theorem antiF_row (n i s : Int) (hi : 0 ≤ i) : antiF n i n s = antiF n (i + 1) 0 s := by
  rw [antiF, antiF,
    if_neg (show ¬(0 ≤ s - (i + 1) ∧ s - (i + 1) < n ∧ s - (i + 1) < 0) from by omega),
    List.append_nil, PySem.List.pyRange_one_succ_right hi, List.filter_append, List.map_append]
  congr 1
  by_cases hc : 0 ≤ s - i ∧ s - i < n
  · rw [if_pos ⟨hc.1, hc.2, hc.2⟩]
    simp [hc.2, show i ≤ s from by omega]
  · rw [if_neg (fun h => hc ⟨h.1, h.2.1⟩)]
    simp only [List.filter_cons, List.filter_nil]
    rw [if_neg (by simp only [Bool.and_eq_true, decide_eq_true_eq]; omega)]
    simp

theorem diagF_row (n i s : Int) (hi : 0 ≤ i) : diagF n i n s = diagF n (i + 1) 0 s := by
  rw [diagF, diagF,
    if_neg (show ¬(0 ≤ i + 1 - s ∧ i + 1 - s < n ∧ i + 1 - s < 0) from by omega),
    List.append_nil, PySem.List.pyRange_one_succ_right hi, List.filter_append, List.map_append]
  congr 1
  by_cases hc : 0 ≤ i - s ∧ i - s < n
  · rw [if_pos ⟨hc.1, hc.2, hc.2⟩]
    simp [hc.2, show s ≤ i from by omega]
  · rw [if_neg (fun h => hc ⟨h.1, h.2.1⟩)]
    simp only [List.filter_cons, List.filter_nil]
    rw [if_neg (by simp only [Bool.and_eq_true, decide_eq_true_eq]; omega)]
    simp

-- a = 0 / shifted specialisations of the positional lemmas
theorem getD_map_pyRange0 {α : Type} (f : Int → α) (b t : Int) (d : α)
    (h1 : 0 ≤ t) (h2 : t < b) :
    ((PySem.List.pyRange 0 b 1).map f).getD t.toNat d = f t := by
  have h := getD_map_pyRange_off f 0 b t d h1 h2
  simpa using h

theorem modify_map_pyRange0 {α : Type} (f : Int → α) (g : α → α) (b t : Int)
    (h1 : 0 ≤ t) (h2 : t < b) :
    ((PySem.List.pyRange 0 b 1).map f).modify t.toNat g
    = (PySem.List.pyRange 0 b 1).map (fun u => if u = t then g (f u) else f u) := by
  have h := modify_map_pyRange f g 0 b t h1 h2
  simpa using h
####################
Work required:
In the listing above, find the line containing "((PySem.List.pyRange 0 b 1).map f).modify" and please quote exactly that line through the last one, and no other lines.

Output of the exercise:
    ((PySem.List.pyRange 0 b 1).map f).modify t.toNat g
    = (PySem.List.pyRange 0 b 1).map (fun u => if u = t then g (f u) else f u) := by
  have h := modify_map_pyRange f g 0 b t h1 h2
  simpa using h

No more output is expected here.